Mapping Quality
Mapping Quality in Genetics
Mapping quality is a measure used in genomics to quantify the confidence that a DNA sequence read is mapped to the correct position in a reference genome. It provides an estimate of the probability that the read alignment is incorrect. A higher mapping quality score indicates a higher likelihood that the read is mapped accurately.
What is Mapping Quality?
When aligning millions of short DNA sequence reads to a reference genome, there can be ambiguity in where certain reads should map, especially in repetitive regions of the genome. Mapping quality helps differentiate between reads that map uniquely to one location versus those that could potentially map equally well to multiple locations.
The mapping quality score is typically represented on a Phred scale, which is a logarithmic scale. A mapping quality of 30 means there is a 1 in 1000 chance that the read is mapped incorrectly, while a score of 60 means there is only a 1 in 1,000,000 chance of an incorrect mapping.
Examples
- A read with a mapping quality of 0 indicates that the mapping is completely ambiguous or of very low quality. Such reads are often filtered out in downstream analysis.
- Mapping quality 10: There is a 1 in 10 chance (10%) that the read is mapped incorrectly. This is a relatively low mapping quality, indicating ambiguity in the mapping position.
- Mapping quality 20: There is a 1 in 100 chance (1%) that the read is mapped incorrectly. This is a moderate mapping quality.

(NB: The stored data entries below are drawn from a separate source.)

-- pv_equiv track=rewrite | github.com/edgecdec/SleeperLiveDraftRankings | Rankings/PopulateFromSites/FantasyProsSeleniumV3.py | calculate_tier_from_rank
-- ===== SOURCE A (Python) =====
-- def calculate_tier_from_rank(rank, position):
--     """Calculate tier based on overall rank and position"""
--     # Position-specific tier breaks (approximate)
--     tier_breaks = {
--         'QB': [12, 24, 36, 48],  # QB tiers are more spread out
--         'RB': [12, 24, 36, 48, 60],
--         'WR': [12, 24, 36, 48, 60, 72],
--         'TE': [6, 12, 18, 24, 30],
--         'K': [8, 16, 24],
--         'DST': [8, 16, 24]
--     }
--
--     breaks = tier_breaks.get(position, [12, 24, 36, 48, 60])
--
--     for i, break_point in enumerate(breaks):
--         if rank <= break_point:
--             return i + 1
--
--     return len(breaks) + 1
-- ===== SOURCE B (Python) =====
-- def calculate_tier_from_rank(rank, position):
--     """Calculate tier based on overall rank and position (closed form, no scan)"""
--     step, num_tiers = {
--         'QB': (12, 5),
--         'RB': (12, 6),
--         'WR': (12, 7),
--         'TE': (6, 6),
--         'K': (8, 4),
--         'DST': (8, 4),
--     }.get(position, (12, 6))
--     return max(1, min(num_tiers, -(-rank // step)))
-- ===== Notes on version B (the rewrite author's own statement) =====
-- stated objective: simpler
-- what changed: Replaced the linear scan over break-point lists by a closed form: each position maps to (step, num_tiers) and the tier is max(1, min(num_tiers, ceil(rank/step))).
import Mathlib
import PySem

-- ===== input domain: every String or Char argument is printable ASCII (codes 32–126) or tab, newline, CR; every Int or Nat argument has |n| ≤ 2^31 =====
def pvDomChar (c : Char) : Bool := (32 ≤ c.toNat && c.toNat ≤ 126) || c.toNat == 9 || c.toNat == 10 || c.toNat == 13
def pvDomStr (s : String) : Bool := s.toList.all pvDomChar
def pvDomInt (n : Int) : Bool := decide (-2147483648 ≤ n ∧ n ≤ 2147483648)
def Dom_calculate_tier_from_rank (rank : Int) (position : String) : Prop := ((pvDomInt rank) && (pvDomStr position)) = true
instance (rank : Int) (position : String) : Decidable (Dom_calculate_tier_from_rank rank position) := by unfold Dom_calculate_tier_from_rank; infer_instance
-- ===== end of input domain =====

-- B replaces A's scan over break-point lists by a per-position (step, num_tiers) lookup and a
-- clamped ceiling division (objective: simpler).

-- ===== PORT A =====
-- the 'for i, break_point in enumerate(breaks): if rank <= break_point: return i + 1' loop,
-- followed by 'return len(breaks) + 1'; i is the running index
def tierScan (rank : Int) : List Int → Int → Int
  | [], i => i + 1
  | b :: rest, i => if rank ≤ b then i + 1 else tierScan rank rest (i + 1)

def calculate_tier_from_rank (rank : Int) (position : String) : Int :=
  let tier_breaks : PySem.Dict String (List Int) := PySem.Dict.mk
    [("QB", [12, 24, 36, 48]),
     ("RB", [12, 24, 36, 48, 60]),
     ("WR", [12, 24, 36, 48, 60, 72]),
     ("TE", [6, 12, 18, 24, 30]),
     ("K", [8, 16, 24]),
     ("DST", [8, 16, 24])]
  let breaks := PySem.Dict.getD tier_breaks position [12, 24, 36, 48, 60]
  tierScan rank breaks 0

-- ===== PORT B =====
def calculate_tier_from_rank_alt (rank : Int) (position : String) : Int :=
  let p : Int × Int := PySem.Dict.getD
    (PySem.Dict.mk
      [("QB", ((12 : Int), (5 : Int))),
       ("RB", (12, 6)),
       ("WR", (12, 7)),
       ("TE", (6, 6)),
       ("K", (8, 4)),
       ("DST", (8, 4))]) position (12, 6)
  -- 'max(1, min(num_tiers, -(-rank // step)))'
  max 1 (min p.2 (-(PySem.Int.floordiv (-rank) p.1)))

-- ===== PRECONDITION & SPEC =====
def Spec_calculate_tier_from_rank (rank : Int) (position : String) (out : Int) : Prop := out = calculate_tier_from_rank_alt rank position
instance (rank : Int) (position : String) (out : Int) : Decidable (Spec_calculate_tier_from_rank rank position out) := by unfold Spec_calculate_tier_from_rank; infer_instance

-- ===== CLAIM (what is proved, stated in full; the proofs are below) =====
def Claim_equal_calculate_tier_from_rank : Prop := ∀ (rank : Int) (position : String), Dom_calculate_tier_from_rank rank position → Spec_calculate_tier_from_rank rank position (calculate_tier_from_rank rank position)

-- ===== LEMMAS AND PROOFS =====

-- ceiling-division bracket: q = ceil(rank / s) satisfies (q-1)·s < rank ≤ q·s
theorem tier_bracket (rank s : Int) (hs : 0 < s) :
    ((-(PySem.Int.floordiv (-rank) s)) - 1) * s < rank ∧ rank ≤ (-(PySem.Int.floordiv (-rank) s)) * s :=
  (PySem.Int.neg_floordiv_neg_eq_iff_of_pos hs).mp rfl

-- ===== VERDICT (by name: the statement is the Claim_ definition above) =====
theorem calculate_tier_from_rank_spec : Claim_equal_calculate_tier_from_rank := by
  intro rank position _
  unfold Spec_calculate_tier_from_rank calculate_tier_from_rank calculate_tier_from_rank_alt
  by_cases h1 : position = "QB"
  · obtain ⟨h, h'⟩ := tier_bracket rank 12 (by omega)
    simp [h1, PySem.Dict.getD, PySem.Dict.get?_mk_cons, tierScan]; split_ifs <;> omega
  · by_cases h2 : position = "RB"
    · obtain ⟨h, h'⟩ := tier_bracket rank 12 (by omega)
      simp [h2, PySem.Dict.getD, PySem.Dict.get?_mk_cons, tierScan]; split_ifs <;> omega
    · by_cases h3 : position = "WR"
      · obtain ⟨h, h'⟩ := tier_bracket rank 12 (by omega)
        simp [h3, PySem.Dict.getD, PySem.Dict.get?_mk_cons, tierScan]; split_ifs <;> omega
      · by_cases h4 : position = "TE"
        · obtain ⟨h, h'⟩ := tier_bracket rank 6 (by omega)
          simp [h4, PySem.Dict.getD, PySem.Dict.get?_mk_cons, tierScan]; split_ifs <;> omega
        · by_cases h5 : position = "K"
          · obtain ⟨h, h'⟩ := tier_bracket rank 8 (by omega)
            simp [h5, PySem.Dict.getD, PySem.Dict.get?_mk_cons, tierScan]; split_ifs <;> omega
          · by_cases h6 : position = "DST"
            · obtain ⟨h, h'⟩ := tier_bracket rank 8 (by omega)
              simp [h6, PySem.Dict.getD, PySem.Dict.get?_mk_cons, tierScan]; split_ifs <;> omega
            · obtain ⟨h, h'⟩ := tier_bracket rank 12 (by omega)
              simp [PySem.Dict.getD, PySem.Dict.get?, PySem.Dict.get?_mk_cons, tierScan,
                    Ne.symm h1, Ne.symm h2, Ne.symm h3, Ne.symm h4, Ne.symm h5, Ne.symm h6]
              split_ifs <;> omega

- Mapping quality 30: There is a 1 in 1000 chance (0.1%) that the read is mapped incorrectly. This is considered a high mapping quality score, with low probability of incorrect mapping.
- Mapping quality 40: There is a 1 in 10,000 chance (0.01%) that the read is mapped incorrectly. This is an extremely high mapping quality score, indicating the read is most likely mapped accurately to a unique genomic location.
- Mapping quality 50 or higher: These are the highest possible mapping quality scores. A score of 50 indicates there is a 1 in 100,000 chance the read is mapped incorrectly, while a score of 60 means a 1 in 1,000,000 chance of incorrect mapping.
For variant calling, reads with low mapping quality (e.g. <20) are often discarded, as they are more likely to represent false positive variant calls due to incorrect mapping.
The maximum reported mapping quality can vary between different alignment tools. For example, Bowtie 2 caps mapping quality at 42, while BWA caps it at 37, even though the Phred scale theoretically allows higher values.
It’s important to note that mapping quality scores from different aligners may not be directly comparable due to differences in how they are calculated.
Additionally, very high mapping qualities do not necessarily guarantee the read is mapped correctly, as the scores are just estimates of mapping accuracy.